What the task asks >>
A single number is required: how many lines in the records below contain "hall".

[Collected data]
-- pv_equiv track=rewrite | github.com/varunu28/A-Kata-A-Day | Python/Sorting on planet Twisted-3-7.py | adj_arr
-- ===== SOURCE A (Python) =====
-- def adj_arr(arr):
-- 	new_arr = []
-- 	i = 0
-- 	while i < len(arr):
-- 		j = 0
-- 		str_i = list(str(arr[i]))
-- 		while j < len(str_i):
-- 			if str_i[j] == '7':
-- 				str_i[j] = '3'
-- 			elif str_i[j] == '3':
-- 				str_i[j] = '7'
-- 			j += 1
-- 		new_arr.append(int(''.join(str_i)))
-- 		i += 1
-- 	return new_arr
-- ===== SOURCE B (Python) =====
-- def adj_arr(arr):
--     out = []
--     for n in arr:
--         sign = -1 if n < 0 else 1
--         m = -n if n < 0 else n
--         res = 0
--         place = 1
--         while m > 0:
--             d = m % 10
--             if d == 3:
--                 d = 7
--             elif d == 7:
--                 d = 3
--             res += d * place
--             place *= 10
--             m //= 10
--         out.append(sign * res)
--     return out
-- ===== Notes on version B (the rewrite author's own statement) =====
-- stated objective: faster
-- what changed: Swaps the digits 3 and 7 arithmetically (least-significant-first with % 10 and // 10, rebuilding the value with a place accumulator) instead of converting each number to a string, rewriting characters one index at a time, and parsing it back with int().
import Mathlib
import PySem

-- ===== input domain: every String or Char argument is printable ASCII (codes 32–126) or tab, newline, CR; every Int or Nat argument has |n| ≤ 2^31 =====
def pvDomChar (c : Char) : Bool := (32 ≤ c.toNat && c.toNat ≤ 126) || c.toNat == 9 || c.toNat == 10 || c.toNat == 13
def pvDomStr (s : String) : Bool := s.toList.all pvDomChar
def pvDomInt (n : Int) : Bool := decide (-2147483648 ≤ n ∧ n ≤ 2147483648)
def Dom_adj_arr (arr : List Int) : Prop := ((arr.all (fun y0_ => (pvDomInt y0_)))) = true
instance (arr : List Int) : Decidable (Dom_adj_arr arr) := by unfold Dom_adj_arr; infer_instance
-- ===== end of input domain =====

-- B swaps the digits 3 and 7 arithmetically (% 10 // 10 with a place accumulator) instead of
-- rewriting the characters of str(n) and re-parsing with int(); measurably faster (no str/int round-trip).

-- ===== PORT A =====
-- body of the inner `while j` loop: the character rewrite applied at one position
def swapcA (c : Char) : Char := if c = '7' then '3' else if c = '3' then '7' else c

-- the inner `while j < len(str_i)` loop: rewrite position j, j += 1 (front to back)
def swapCharsA : List Char → List Char
  | [] => []
  | c :: r => swapcA c :: swapCharsA r

-- the outer `while i < len(arr)` loop; str(arr[i]) = PySem.Int.toChars, int(''.join(str_i)) =
-- PySem.Int.ofChars?; int() never raises here (the rewritten string is still a signed digit
-- string), so the .getD 0 default is never taken (proved en route to the claim)
def adj_arr : List Int → List Int
  | [] => []
  | x :: xs => (PySem.Int.ofChars? (swapCharsA (PySem.Int.toChars x))).getD 0 :: adj_arr xs

-- ===== PORT B =====
-- the `while m > 0` loop of Source B: res/place accumulators, digits least-significant-first
def swapLoopB (m res place : Nat) : Nat :=
  if h : m = 0 then res
  else
    swapLoopB (m / 10)
      (res + (if m % 10 = 3 then 7 else if m % 10 = 7 then 3 else m % 10) * place)
      (place * 10)
termination_by m
decreasing_by exact Nat.div_lt_self (Nat.pos_of_ne_zero h) (by omega)

def adj_arr_alt (arr : List Int) : List Int :=
  arr.map fun n => (if n < 0 then (-1 : Int) else 1) * ((swapLoopB n.natAbs 0 1 : Nat) : Int)

-- ===== PRECONDITION & SPEC =====
def Spec_adj_arr (arr : List Int) (out : List Int) : Prop := out = adj_arr_alt arr
instance (arr : List Int) (out : List Int) : Decidable (Spec_adj_arr arr out) := by unfold Spec_adj_arr; infer_instance

-- ===== CLAIM (what is proved, stated in full; the proofs are below) =====
def Claim_equal_adj_arr : Prop := ∀ (arr : List Int), Dom_adj_arr arr → Spec_adj_arr arr (adj_arr arr)

-- ===== LEMMAS AND PROOFS =====

-- the digit swap 3↔7 on a single decimal digit value
def swapd (k : Nat) : Nat := if k = 3 then 7 else if k = 7 then 3 else k

-- the intended value: |n| with its decimal digits 3 and 7 exchanged
def V (m : Nat) : Nat :=
  if h : m = 0 then 0 else V (m / 10) * 10 + swapd (m % 10)
termination_by m
decreasing_by exact Nat.div_lt_self (Nat.pos_of_ne_zero h) (by omega)

-- every element is a decimal digit character
def dAll (ds : List Char) : Prop := ∀ c ∈ ds, ∃ k, k < 10 ∧ c = Nat.digitChar k

-- ---- Nat.toDigits structure ----

lemma core_app : ∀ (f n : Nat) (ds : List Char),
    Nat.toDigitsCore 10 f n ds = Nat.toDigitsCore 10 f n [] ++ ds := by
  intro f
  induction f with
  | zero => intro n ds; simp [Nat.toDigitsCore]
  | succ f ih =>
    intro n ds
    simp only [Nat.toDigitsCore]
    by_cases h : n / 10 = 0
    · simp [h]
    · simp only [h, ite_false]
      rw [ih (n / 10) ((n % 10).digitChar :: ds), ih (n / 10) [(n % 10).digitChar]]
      simp

lemma core_fuel : ∀ (n f1 f2 : Nat), n < f1 → n < f2 →
    Nat.toDigitsCore 10 f1 n [] = Nat.toDigitsCore 10 f2 n [] := by
  intro n
  induction n using Nat.strong_induction_on with
  | _ n ih =>
    intro f1 f2 h1 h2
    obtain ⟨g1, rfl⟩ : ∃ g1, f1 = g1 + 1 := ⟨f1 - 1, by omega⟩
    obtain ⟨g2, rfl⟩ : ∃ g2, f2 = g2 + 1 := ⟨f2 - 1, by omega⟩
    simp only [Nat.toDigitsCore]
    by_cases h : n / 10 = 0
    · simp [h]
    · simp only [h, ite_false]
      have hn : 0 < n := by
        rcases Nat.eq_zero_or_pos n with h0 | h0
        · exfalso; apply h; simp [h0]
        · exact h0
      have hlt : n / 10 < n := Nat.div_lt_self hn (by omega)
      rw [core_app g1, core_app g2, ih (n / 10) hlt g1 g2 (by omega) (by omega)]

lemma td_small {m : Nat} (h : m < 10) : Nat.toDigits 10 m = [Nat.digitChar m] := by
  simp only [Nat.toDigits, Nat.toDigitsCore]
  have h1 : m / 10 = 0 := Nat.div_eq_of_lt h
  have h2 : m % 10 = m := Nat.mod_eq_of_lt h
  simp [h1, h2]

lemma td_step {m : Nat} (h : 10 ≤ m) :
    Nat.toDigits 10 m = Nat.toDigits 10 (m / 10) ++ [Nat.digitChar (m % 10)] := by
  simp only [Nat.toDigits]
  conv_lhs => rw [Nat.toDigitsCore]
  have h0 : ¬ m / 10 = 0 := by omega
  simp only [h0, ite_false]
  rw [core_app m, core_fuel (m / 10) m (m / 10 + 1) (Nat.div_lt_self (by omega) (by omega)) (by omega)]

lemma td_ne_nil (m : Nat) : Nat.toDigits 10 m ≠ [] := by
  by_cases h : m < 10
  · simp [td_small h]
  · simp [td_step (by omega : 10 ≤ m)]

lemma td_form : ∀ m : Nat, dAll (Nat.toDigits 10 m) := by
  intro m
  induction m using Nat.strong_induction_on with
  | _ m ih =>
    by_cases h : m < 10
    · intro c hc
      rw [td_small h] at hc
      simp at hc
      exact ⟨m, h, hc⟩
    · intro c hc
      rw [td_step (by omega : 10 ≤ m)] at hc
      rcases List.mem_append.1 hc with h1 | h1
      · exact ih (m / 10) (Nat.div_lt_self (by omega) (by omega)) c h1
      · simp at h1
        exact ⟨m % 10, by omega, h1⟩

-- ---- per-digit character facts (k < 10, by exhausting the ten cases) ----

lemma dig_isDigit {k : Nat} (h : k < 10) : (Nat.digitChar k).isDigit = true := by
  interval_cases k <;> decide

lemma dig_val {k : Nat} (h : k < 10) : (Nat.digitChar k).toNat - '0'.toNat = k := by
  interval_cases k <;> decide

lemma dig_notSpace {k : Nat} (h : k < 10) : PySem.Int.isIntSpace (Nat.digitChar k) = false := by
  interval_cases k <;> decide

lemma swapcA_dig {k : Nat} (h : k < 10) : swapcA (Nat.digitChar k) = Nat.digitChar (swapd k) := by
  interval_cases k <;> decide

lemma swapd_lt {k : Nat} (h : k < 10) : swapd k < 10 := by
  unfold swapd; split_ifs <;> omega

-- ---- capturing the (private) digit parser behind PySem.Int.ofChars? ----
-- dv is int()'s digit-string evaluator, H its accumulator loop restricted to "a digit was seen";
-- every equation holds by definitional unfolding, which pins the existentials to the real parser.
lemma parseEx : ∃ (dv : List Char → Option Nat) (H : List Char → Nat → Option Nat)
    (G2 : Char → List Char → Option Nat) (G3 : Char → List Char → Nat → Option Nat),
    (∀ s, PySem.Int.ofChars? s =
      PySem.Int.ofChars?.match_1 (motive := fun _ => Option Int)
        (((s.dropWhile PySem.Int.isIntSpace).reverse.dropWhile PySem.Int.isIntSpace).reverse)
        (fun ds => Option.map (fun n => -n) (do let a ← dv ds; pure ((a : Int))))
        (fun ds => Option.map (fun n => n) (do let a ← dv ds; pure ((a : Int))))
        (fun ds => Option.map (fun n => n) (do let a ← dv ds; pure ((a : Int)))))
    ∧ (∀ c cs, dv (c :: cs) = if c.isDigit = true then H cs (0 * 10 + (c.toNat - '0'.toNat)) else G2 c cs)
    ∧ (∀ a, H [] a = some a)
    ∧ (∀ c cs a, H (c :: cs) a = if c.isDigit = true then H cs (a * 10 + (c.toNat - '0'.toNat)) else G3 c cs a) := by
  refine ⟨_, _, _, _, fun s => rfl, fun c cs => rfl, fun a => rfl, fun c cs a => rfl⟩

-- match_1 evaluation on the two list shapes that occur
lemma m1_neg (ds : List Char) (f1 f2 f3 : List Char → Option Int) :
    PySem.Int.ofChars?.match_1 (motive := fun _ => Option Int) ('-' :: ds) f1 f2 f3 = f1 ds := rfl

lemma m1_dig {k : Nat} (h : k < 10) (rest : List Char) (f1 f2 f3 : List Char → Option Int) :
    PySem.Int.ofChars?.match_1 (motive := fun _ => Option Int) (Nat.digitChar k :: rest) f1 f2 f3
      = f3 (Nat.digitChar k :: rest) := by
  interval_cases k <;> rfl

-- ---- int()'s whitespace trimming is the identity on sign/digit strings ----

lemma dw_noop {p : Char → Bool} : ∀ {xs : List Char}, (∀ c ∈ xs, p c = false) →
    xs.dropWhile p = xs := by
  intro xs h
  cases xs with
  | nil => rfl
  | cons c r => simp [h c (by simp)]

lemma clean_noop {xs : List Char} (h : ∀ c ∈ xs, PySem.Int.isIntSpace c = false) :
    ((xs.dropWhile PySem.Int.isIntSpace).reverse.dropWhile PySem.Int.isIntSpace).reverse = xs := by
  rw [dw_noop h, dw_noop (by intro c hc; exact h c (List.mem_reverse.1 hc)), List.reverse_reverse]

-- ---- the captured loop H on digit strings is a left fold ----

lemma Hval {H : List Char → Nat → Option Nat} {G3 : Char → List Char → Nat → Option Nat}
    (h3 : ∀ a, H [] a = some a)
    (h4 : ∀ c cs a, H (c :: cs) a = if c.isDigit = true then H cs (a * 10 + (c.toNat - '0'.toNat)) else G3 c cs a) :
    ∀ ds a, dAll ds → H ds a = some (ds.foldl (fun acc c => acc * 10 + (c.toNat - '0'.toNat)) a) := by
  intro ds
  induction ds with
  | nil => intro a _; simp [h3]
  | cons c r ih =>
    intro a hd
    obtain ⟨k, hk, rfl⟩ := hd c (by simp)
    rw [h4, if_pos (dig_isDigit hk), List.foldl_cons]
    exact ih _ (fun x hx => hd x (by simp [hx]))

lemma swapCharsA_map : ∀ ds : List Char, swapCharsA ds = ds.map swapcA := by
  intro ds
  induction ds with
  | nil => rfl
  | cons c r ih => simp [swapCharsA, ih]

lemma V_small {m : Nat} (h : m < 10) : V m = swapd m := by
  by_cases h0 : m = 0
  · subst h0; rw [V]; simp [swapd]
  · rw [V]; simp [h0, Nat.div_eq_of_lt h, Nat.mod_eq_of_lt h, V]

lemma V_step {m : Nat} (h : m ≠ 0) : V m = V (m / 10) * 10 + swapd (m % 10) := by
  rw [V]; simp [h]

lemma dAll_swap {m : Nat} : dAll ((Nat.toDigits 10 m).map swapcA) := by
  intro c hc
  simp only [List.mem_map] at hc
  obtain ⟨d, hd, rfl⟩ := hc
  obtain ⟨k, hk, rfl⟩ := td_form m d hd
  exact ⟨swapd k, swapd_lt hk, by rw [swapcA_dig hk]⟩

lemma L_fold : ∀ m a : Nat,
    ((Nat.toDigits 10 m).map swapcA).foldl (fun acc c => acc * 10 + (c.toNat - '0'.toNat)) a
      = a * 10 ^ (Nat.toDigits 10 m).length + V m := by
  intro m
  induction m using Nat.strong_induction_on with
  | _ m ih =>
    intro a
    by_cases h : m < 10
    · rw [td_small h]
      simp only [List.map_cons, List.map_nil, List.foldl_cons, List.foldl_nil, List.length_cons,
        List.length_nil]
      rw [swapcA_dig h, dig_val (swapd_lt h), V_small h]
      ring
    · rw [td_step (by omega : 10 ≤ m)]
      simp only [List.map_append, List.foldl_append, List.length_append, List.map_cons,
        List.map_nil, List.foldl_cons, List.foldl_nil, List.length_cons, List.length_nil]
      rw [ih (m / 10) (Nat.div_lt_self (by omega) (by omega)) a]
      rw [swapcA_dig (by omega : m % 10 < 10), dig_val (swapd_lt (by omega : m % 10 < 10))]
      rw [V_step (by omega : m ≠ 0)]
      ring

lemma L_loop : ∀ m res place : Nat, swapLoopB m res place = res + place * V m := by
  intro m
  induction m using Nat.strong_induction_on with
  | _ m ih =>
    intro res place
    by_cases h : m = 0
    · subst h; rw [swapLoopB, V]; simp
    · rw [swapLoopB]
      simp only [h, dite_false]
      rw [ih (m / 10) (Nat.div_lt_self (Nat.pos_of_ne_zero h) (by omega)), V_step h]
      have : (if m % 10 = 3 then 7 else if m % 10 = 7 then 3 else m % 10) = swapd (m % 10) := rfl
      rw [this]; ring

-- the parsed value of the swapped digit string of m is V m
lemma parse_swapped {dv : List Char → Option Nat} {H : List Char → Nat → Option Nat}
    {G2 : Char → List Char → Option Nat} {G3 : Char → List Char → Nat → Option Nat}
    (h2 : ∀ c cs, dv (c :: cs) = if c.isDigit = true then H cs (0 * 10 + (c.toNat - '0'.toNat)) else G2 c cs)
    (h3 : ∀ a, H [] a = some a)
    (h4 : ∀ c cs a, H (c :: cs) a = if c.isDigit = true then H cs (a * 10 + (c.toNat - '0'.toNat)) else G3 c cs a)
    (m : Nat) : dv ((Nat.toDigits 10 m).map swapcA) = some (V m) := by
  cases hds : (Nat.toDigits 10 m).map swapcA with
  | nil =>
    exfalso
    exact td_ne_nil m (List.map_eq_nil_iff.1 hds)
  | cons c rest =>
    have hall : dAll (c :: rest) := hds ▸ dAll_swap
    obtain ⟨k, hk, rfl⟩ := hall c (by simp)
    rw [h2, if_pos (dig_isDigit hk), dig_val hk,
      Hval h3 h4 rest (0 * 10 + k) (fun x hx => hall x (by simp [hx]))]
    have := L_fold m 0
    rw [hds] at this
    simp only [List.foldl_cons, dig_val hk, Nat.zero_mul, Nat.zero_add] at this ⊢
    rw [this]

lemma elem_eq (n : Int) :
    (PySem.Int.ofChars? (swapCharsA (PySem.Int.toChars n))).getD 0
      = (if n < 0 then (-1 : Int) else 1) * ((swapLoopB n.natAbs 0 1 : Nat) : Int) := by
  obtain ⟨dv, H, G2, G3, hA, h2, h3, h4⟩ := parseEx
  have hloop : swapLoopB n.natAbs 0 1 = V n.natAbs := by rw [L_loop]; simp
  rw [hloop]
  by_cases hn : n < 0
  · simp only [PySem.Int.toChars, hn, if_pos]
    rw [swapCharsA_map, List.map_cons, hA]
    have hmins : swapcA '-' = '-' := by decide
    rw [hmins]
    have hns : ∀ c ∈ '-' :: (Nat.toDigits 10 n.natAbs).map swapcA, PySem.Int.isIntSpace c = false := by
      intro c hc
      rcases List.mem_cons.1 hc with rfl | hc
      · decide
      · obtain ⟨k, hk, rfl⟩ := dAll_swap c hc
        exact dig_notSpace hk
    rw [clean_noop hns, m1_neg, parse_swapped h2 h3 h4]
    simp
  · simp only [PySem.Int.toChars, hn, ite_false]
    have htn : n.toNat = n.natAbs := by omega
    rw [htn, swapCharsA_map, hA]
    have hns : ∀ c ∈ (Nat.toDigits 10 n.natAbs).map swapcA, PySem.Int.isIntSpace c = false := by
      intro c hc
      obtain ⟨k, hk, rfl⟩ := dAll_swap c hc
      exact dig_notSpace hk
    rw [clean_noop hns]
    cases hds : (Nat.toDigits 10 n.natAbs).map swapcA with
    | nil => exact absurd (List.map_eq_nil_iff.1 hds) (td_ne_nil _)
    | cons c rest =>
      have hall : dAll (c :: rest) := hds ▸ dAll_swap
      obtain ⟨k, hk, rfl⟩ := hall c (by simp)
      rw [m1_dig hk]
      have := parse_swapped h2 h3 h4 (m := n.natAbs)
      rw [hds] at this
      rw [this]
      simp

lemma adj_eq : ∀ arr : List Int, adj_arr arr = adj_arr_alt arr := by
  intro arr
  induction arr with
  | nil => rfl
  | cons x xs ih =>
    simp only [adj_arr, adj_arr_alt, List.map_cons]
    rw [elem_eq x, ih]
    rfl

-- ===== VERDICT (by name: the statement is the Claim_ definition above) =====
theorem adj_arr_spec : Claim_equal_adj_arr := by
  intro arr _
  unfold Spec_adj_arr
  exact adj_eq arr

Result >>
5